╔══
-- pv_equiv track=rewrite | github.com/Az-Dan/portfolio-2022 | CSUY1134/dsk7781_hw4_q5.py | is_number_of_lowercase_even
-- ===== SOURCE A (Python) =====
-- def is_number_of_lowercase_even(s, low, high):
--     # similar in style to part a, but with some adjustments
--     index = s[low]
--     lowercase_check = index.islower()
--     if low == high:  # stops loop (?) and (hopefully) returns the final verdict (true/false)
--         if lowercase_check:
--             return False  # 1 is not even
--         else:
--             return True  # 0 is technically even!
--     next_term = low + 1
--     recursive_counting = is_number_of_lowercase_even(s, next_term, high)
--     if recursive_counting:
--         return not lowercase_check  # the two functions swap around each other to mimic even counting
--     elif lowercase_check:
--         return not recursive_counting
--     else:
--         return recursive_counting
-- ===== SOURCE B (Python) =====
-- def is_number_of_lowercase_even(s, low, high):
--     even = True
--     i = low
--     while True:
--         if s[i].islower():
--             even = not even
--         if i == high:
--             return even
--         i += 1
-- ===== Notes on version B (the rewrite author's own statement) =====
-- stated objective: simpler
-- what changed: Replaces the branchy parity-swapping recursion with a single iterative index walk that toggles a parity flag.
import Mathlib
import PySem

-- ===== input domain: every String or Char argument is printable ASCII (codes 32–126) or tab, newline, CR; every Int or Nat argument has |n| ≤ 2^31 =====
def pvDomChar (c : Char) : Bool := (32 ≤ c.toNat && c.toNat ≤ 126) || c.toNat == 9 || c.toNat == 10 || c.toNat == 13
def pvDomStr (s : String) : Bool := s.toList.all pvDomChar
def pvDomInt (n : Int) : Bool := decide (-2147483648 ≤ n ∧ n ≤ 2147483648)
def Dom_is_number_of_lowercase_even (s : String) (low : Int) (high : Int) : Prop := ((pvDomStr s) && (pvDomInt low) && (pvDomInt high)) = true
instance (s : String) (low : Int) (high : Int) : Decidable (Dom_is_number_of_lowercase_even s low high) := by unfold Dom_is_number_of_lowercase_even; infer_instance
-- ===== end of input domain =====

-- B replaces A's branchy parity-swapping recursion with a plain iterative index walk toggling a
-- parity flag (objective: simpler). Equal return value on all of Pre_; outside Pre_ both Pythons raise.

-- termination helper used by both ports (a some-result of pyGet? forces the index below the length)
theorem pvGetSomeLt {α : Type} {xs : List α} {i : Int} {c : α}
    (h : PySem.List.pyGet? xs i = some c) : i < (xs.length : Int) := by
  by_contra hge
  have hnone : PySem.List.pyGet? xs i = none := by
    rw [PySem.List.pyGet?_eq_none_iff]
    simp [PySem.Raise.InRange]
    omega
  simp [hnone] at h

-- ===== PORT A =====
def is_number_of_lowercase_even (s : String) (low : Int) (high : Int) : Bool :=
  match h : PySem.Str.pyGet? s low with
  | none => false  -- s[low] raises IndexError in Python; outside Pre_
  | some index =>
    let lowercase_check := PySem.Chars.islower index
    if low = high then
      if lowercase_check then false else true
    else
      let next_term := low + 1
      let recursive_counting := is_number_of_lowercase_even s next_term high
      if recursive_counting then !lowercase_check
      else if lowercase_check then !recursive_counting
      else recursive_counting
termination_by (s.toList.length - low).toNat
decreasing_by
  have hlt : low < (s.toList.length : Int) := pvGetSomeLt (by simpa using h)
  omega

-- ===== PORT B =====
-- the 'while True' loop of Source B: even is the parity flag, i the walking index
def pvLoopB (s : String) (high : Int) (i : Int) (even : Bool) : Bool :=
  match h : PySem.Str.pyGet? s i with
  | none => even  -- s[i] raises IndexError in Python; outside Pre_
  | some c =>
    let even := if PySem.Chars.islower c then !even else even
    if i = high then even
    else pvLoopB s high (i + 1) even
termination_by (s.toList.length - i).toNat
decreasing_by
  have hlt : i < (s.toList.length : Int) := pvGetSomeLt (by simpa using h)
  omega

def is_number_of_lowercase_even_alt (s : String) (low : Int) (high : Int) : Bool :=
  pvLoopB s high low true

-- ===== PRECONDITION & SPEC =====
-- Pre_ = exactly the inputs where Python A returns (elsewhere A raises IndexError:
-- immediately if s[low] is out of range, or after recursing past high/off the end).
def Pre_is_number_of_lowercase_even (s : String) (low : Int) (high : Int) : Prop :=
  low ≤ high ∧ -(s.toList.length : Int) ≤ low ∧ high < (s.toList.length : Int)
instance (s : String) (low : Int) (high : Int) : Decidable (Pre_is_number_of_lowercase_even s low high) := by unfold Pre_is_number_of_lowercase_even; infer_instance

def pvWitness_is_number_of_lowercase_even : String × Int × Int := ("aB", 0, 1)

def Spec_is_number_of_lowercase_even (s : String) (low : Int) (high : Int) (out : Bool) : Prop := out = is_number_of_lowercase_even_alt s low high
instance (s : String) (low : Int) (high : Int) (out : Bool) : Decidable (Spec_is_number_of_lowercase_even s low high out) := by unfold Spec_is_number_of_lowercase_even; infer_instance

-- ===== CLAIM (what is proved, stated in full; the proofs are below) =====
def Claim_equal_is_number_of_lowercase_even : Prop := ∀ (s : String) (low : Int) (high : Int), Dom_is_number_of_lowercase_even s low high → Pre_is_number_of_lowercase_even s low high → Spec_is_number_of_lowercase_even s low high (is_number_of_lowercase_even s low high)

-- ===== LEMMAS AND PROOFS =====

-- Inside Pre_, every index low..high is in range, so pyGet? returns some.
theorem pvGetSome (s : String) (i : Int)
    (h1 : -(s.toList.length : Int) ≤ i) (h2 : i < (s.toList.length : Int)) :
    ∃ c, PySem.Str.pyGet? s i = some c := by
  have hne : PySem.List.pyGet? s.toList i ≠ none := by
    intro hn
    rw [PySem.List.pyGet?_eq_none_iff] at hn
    simp [PySem.Raise.InRange] at hn
    simp at h1 h2
    omega
  rcases Option.ne_none_iff_exists'.mp hne with ⟨c, hc⟩
  exact ⟨c, by simpa using hc⟩

-- unfolding lemmas for the dependent matches in the two ports
theorem pvLoopB_some (s : String) (high i : Int) (acc : Bool) (c : Char)
    (hc : PySem.Str.pyGet? s i = some c) :
    pvLoopB s high i acc =
      (if i = high then (if PySem.Chars.islower c then !acc else acc)
       else pvLoopB s high (i + 1) (if PySem.Chars.islower c then !acc else acc)) := by
  rw [pvLoopB]
  split
  · next h => rw [hc] at h; exact absurd h (by simp)
  · next x h =>
      rw [hc] at h
      have hx : c = x := by injection h
      subst hx; rfl

theorem pvA_some (s : String) (low high : Int) (c : Char)
    (hc : PySem.Str.pyGet? s low = some c) :
    is_number_of_lowercase_even s low high =
      (if low = high then (if PySem.Chars.islower c then false else true)
       else
        if is_number_of_lowercase_even s (low + 1) high then !(PySem.Chars.islower c)
        else if PySem.Chars.islower c then !(is_number_of_lowercase_even s (low + 1) high)
        else is_number_of_lowercase_even s (low + 1) high) := by
  rw [is_number_of_lowercase_even]
  split
  · next h => rw [hc] at h; exact absurd h (by simp)
  · next x h =>
      rw [hc] at h
      have hx : c = x := by injection h
      subst hx; rfl

-- Loop invariant: with all indices low..high in range, B's loop computes acc == A's recursion.
theorem pvLoopB_eq (s : String) (high : Int) :
    ∀ (n : Nat) (low : Int) (acc : Bool), (high - low).toNat = n →
    -(s.toList.length : Int) ≤ low → low ≤ high → high < (s.toList.length : Int) →
    pvLoopB s high low acc = (acc == is_number_of_lowercase_even s low high) := by
  intro n
  induction n with
  | zero =>
    intro low acc hn h1 h2 h3
    have hlh : low = high := by omega
    rcases pvGetSome s low h1 (by omega) with ⟨c, hc⟩
    rw [pvLoopB_some s high low acc c hc, pvA_some s low high c hc]
    simp only [hlh]
    cases PySem.Chars.islower c <;> cases acc <;> simp
  | succ m ih =>
    intro low acc hn h1 h2 h3
    have hlt : low < high := by omega
    rcases pvGetSome s low h1 (by omega) with ⟨c, hc⟩
    rw [pvLoopB_some s high low acc c hc, pvA_some s low high c hc]
    simp only [if_neg (by omega : ¬ low = high)]
    have hrec := ih (low + 1) (if PySem.Chars.islower c then !acc else acc)
      (by omega) (by omega) (by omega) h3
    rw [hrec]
    cases PySem.Chars.islower c <;>
      cases is_number_of_lowercase_even s (low + 1) high <;> cases acc <;> simp

-- ===== VERDICT (by name: the statement is the Claim_ definition above) =====
theorem is_number_of_lowercase_even_spec : Claim_equal_is_number_of_lowercase_even := by
  intro s low high _hdom hpre
  rcases hpre with ⟨h2, h1, h3⟩
  unfold Spec_is_number_of_lowercase_even is_number_of_lowercase_even_alt
  rw [pvLoopB_eq s high (high - low).toNat low true rfl h1 h2 h3]
  cases is_number_of_lowercase_even s low high <;> simp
╚══
> [Task] Going back to the entries above, set down exactly the lines that begin at the one with "-- ===== SOURCE A" and end at the one with "next_term = low + 1", both included, and nothing else.

> [Completed task]
-- ===== SOURCE A (Python) =====
-- def is_number_of_lowercase_even(s, low, high):
--     # similar in style to part a, but with some adjustments
--     index = s[low]
--     lowercase_check = index.islower()
--     if low == high:  # stops loop (?) and (hopefully) returns the final verdict (true/false)
--         if lowercase_check:
--             return False  # 1 is not even
--         else:
--             return True  # 0 is technically even!
--     next_term = low + 1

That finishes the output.